● **WHAT IS NEEDED**
Please reproduce exactly the line that contains "-- ===== VERDICT" and every line after it through the end of the records below, adding nothing else.

● **GIVEN RECORDS**

────────────────────────────────────────

-- pv_equiv track=rewrite | github.com/MarcSerraPeralta/ssd-scheduler | brute force creation of 6th color.py | is_edge_valid
-- ===== SOURCE A (Python) =====
-- def is_edge_valid(edge, color, edge_color_map):
--     node1, node2 = edge
--     for other_edge, other_color in edge_color_map.items():
--         if other_color == color:
--             other_node1, other_node2 = other_edge
--             if node1 in (other_node1, other_node2) or node2 in (other_node1, other_node2):
--                 return False
--     return True
-- ===== SOURCE B (Python) =====
-- def is_edge_valid(edge, color, edge_color_map):
--     # Build an inverted index: node -> set of all colors appearing on edges at that node.
--     node_colors = {}
--     for (n1, n2), c in edge_color_map.items():
--         node_colors.setdefault(n1, set()).add(c)
--         node_colors.setdefault(n2, set()).add(c)
--     a, b = edge
--     return color not in node_colors.get(a, set()) and color not in node_colors.get(b, set())
-- ===== Notes on version B (the rewrite author's own statement) =====
-- stated objective: alternative
-- what changed: B builds an inverted index mapping each node to the set of ALL colors incident on it (no color filtering during the pass), then decides validity by two dictionary lookups testing whether `color` is among the colors at either endpoint; A instead scans the map for same-colored edges and tests endpoint overlap per edge with an early return.
import Mathlib
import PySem

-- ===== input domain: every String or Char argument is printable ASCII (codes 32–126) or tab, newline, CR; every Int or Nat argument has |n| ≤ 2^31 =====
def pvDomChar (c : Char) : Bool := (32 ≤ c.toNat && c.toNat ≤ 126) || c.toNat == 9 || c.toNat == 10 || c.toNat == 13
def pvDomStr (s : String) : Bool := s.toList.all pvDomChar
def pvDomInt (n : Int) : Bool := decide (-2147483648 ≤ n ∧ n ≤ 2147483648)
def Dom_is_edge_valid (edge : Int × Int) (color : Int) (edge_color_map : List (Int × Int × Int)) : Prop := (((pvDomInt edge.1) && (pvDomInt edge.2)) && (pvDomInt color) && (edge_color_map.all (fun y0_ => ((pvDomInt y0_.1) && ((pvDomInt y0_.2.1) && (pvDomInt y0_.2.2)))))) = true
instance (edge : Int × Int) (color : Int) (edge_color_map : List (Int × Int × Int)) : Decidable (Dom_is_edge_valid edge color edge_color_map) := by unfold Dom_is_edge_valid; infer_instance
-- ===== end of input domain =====

-- B replaces A's filtered scan for same-colored clashing edges by an inverted index node -> set of all incident colors, answered by two lookups (alternative decomposition, same O(n) cost).
-- ===== PORT A =====
-- A: scan the dict; return False as soon as a same-colored edge shares a node.
def is_edge_valid (edge : Int × Int) (color : Int) (edge_color_map : List (Int × Int × Int)) : Bool :=
  match edge_color_map with
  | [] => true
  | (a, b, oc) :: rest =>
    if oc == color then
      if edge.1 == a || edge.1 == b || edge.2 == a || edge.2 == b then false
      else is_edge_valid edge color rest
    else is_edge_valid edge color rest

-- ===== PORT B =====
-- B: build node_colors : node -> set of all colors on edges at that node
-- (setdefault(n, set()).add(c) is Dict.modify n empty (·.add c)), then two lookups.
def is_edge_valid_alt (edge : Int × Int) (color : Int) (edge_color_map : List (Int × Int × Int)) : Bool :=
  let node_colors : PySem.Dict Int (PySem.Set Int) :=
    edge_color_map.foldl
      (fun d e =>
        (d.modify e.1 PySem.Set.empty (fun s => s.add e.2.2)).modify e.2.1 PySem.Set.empty
          (fun s => s.add e.2.2))
      PySem.Dict.empty
  !((node_colors.getD edge.1 PySem.Set.empty).contains color) &&
    !((node_colors.getD edge.2 PySem.Set.empty).contains color)

-- ===== PRECONDITION & SPEC =====
def Spec_is_edge_valid (edge : Int × Int) (color : Int) (edge_color_map : List (Int × Int × Int)) (out : Bool) : Prop := out = is_edge_valid_alt edge color edge_color_map
instance (edge : Int × Int) (color : Int) (edge_color_map : List (Int × Int × Int)) (out : Bool) : Decidable (Spec_is_edge_valid edge color edge_color_map out) := by unfold Spec_is_edge_valid; infer_instance

-- ===== CLAIM =====
def Claim_equal_is_edge_valid : Prop := ∀ (edge : Int × Int) (color : Int) (edge_color_map : List (Int × Int × Int)), Dom_is_edge_valid edge color edge_color_map → Spec_is_edge_valid edge color edge_color_map (is_edge_valid edge color edge_color_map)

-- ===== LEMMAS AND PROOFS =====

lemma contains_getD_modify (d : PySem.Dict Int (PySem.Set Int)) (k x n c : Int) :
    (((d.modify k PySem.Set.empty (fun s => s.add x)).getD n PySem.Set.empty).contains c)
      = ((n == k && c == x) || (d.getD n PySem.Set.empty).contains c) := by
  rw [PySem.Dict.getD_modify]
  by_cases h : n = k <;> by_cases hx : c = x <;>
    simp [h, hx, PySem.Set.mem_add]

-- the color set accumulated at node n by B's index-building loop
lemma contains_build (c : Int) (m : List (Int × Int × Int))
    (d : PySem.Dict Int (PySem.Set Int)) (n : Int) :
    ((m.foldl
        (fun d e =>
          (d.modify e.1 PySem.Set.empty (fun s => s.add e.2.2)).modify e.2.1 PySem.Set.empty
            (fun s => s.add e.2.2))
        d).getD n PySem.Set.empty).contains c
      = ((d.getD n PySem.Set.empty).contains c
          || m.any (fun e => e.2.2 == c && (n == e.1 || n == e.2.1))) := by
  induction m generalizing d with
  | nil => simp
  | cons hd tl ih =>
    obtain ⟨a, b, oc⟩ := hd
    simp only [List.foldl_cons, List.any_cons, ih, contains_getD_modify]
    by_cases h1 : n = a <;> by_cases h2 : n = b <;> by_cases hc : oc = c <;>
      first
        | (have e1 : (oc == c) = false := beq_eq_false_iff_ne.mpr hc
           have e2 : (c == oc) = false := beq_eq_false_iff_ne.mpr (Ne.symm hc)
           simp [h1, h2, e1, e2, Bool.or_comm])
        | simp [h1, h2, hc, Bool.or_assoc, Bool.or_comm, Bool.or_left_comm]

-- A's early-return scan equals a pair of any-scans
lemma scan_eq_any (edge : Int × Int) (color : Int) (m : List (Int × Int × Int)) :
    is_edge_valid edge color m
      = ((!m.any fun e => e.2.2 == color && (edge.1 == e.1 || edge.1 == e.2.1)) &&
         !m.any fun e => e.2.2 == color && (edge.2 == e.1 || edge.2 == e.2.1)) := by
  induction m with
  | nil => simp [is_edge_valid]
  | cons hd tl ih =>
    obtain ⟨a, b, oc⟩ := hd
    simp only [is_edge_valid, List.any_cons]
    by_cases hc : oc == color
    · by_cases hn : (edge.1 == a || edge.1 == b || edge.2 == a || edge.2 == b) = true
      · rw [if_pos hn]
        cases hA : (edge.1 == a) <;> cases hB : (edge.1 == b) <;>
          cases hC : (edge.2 == a) <;> cases hD : (edge.2 == b) <;> simp_all
      · simp only [Bool.or_eq_true, beq_iff_eq, not_or] at hn
        obtain ⟨⟨⟨h1a, h1b⟩, h2a⟩, h2b⟩ := hn
        have e1 : (edge.1 == a) = false := beq_eq_false_iff_ne.mpr h1a
        have e2 : (edge.1 == b) = false := beq_eq_false_iff_ne.mpr h1b
        have e3 : (edge.2 == a) = false := beq_eq_false_iff_ne.mpr h2a
        have e4 : (edge.2 == b) = false := beq_eq_false_iff_ne.mpr h2b
        simp [ih, e1, e2, e3, e4]
    · simp [hc, ih]

-- ===== VERDICT =====
theorem is_edge_valid_spec : Claim_equal_is_edge_valid := by
  intro edge color m _
  unfold Spec_is_edge_valid is_edge_valid_alt
  simp only [contains_build, scan_eq_any, PySem.Dict.getD_empty]
  simp [PySem.Set.contains]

────────────────────────────────────────

● **ANSWER SECTION**
-- ===== VERDICT =====
theorem is_edge_valid_spec : Claim_equal_is_edge_valid := by
  intro edge color m _
  unfold Spec_is_edge_valid is_edge_valid_alt
  simp only [contains_build, scan_eq_any, PySem.Dict.getD_empty]
  simp [PySem.Set.contains]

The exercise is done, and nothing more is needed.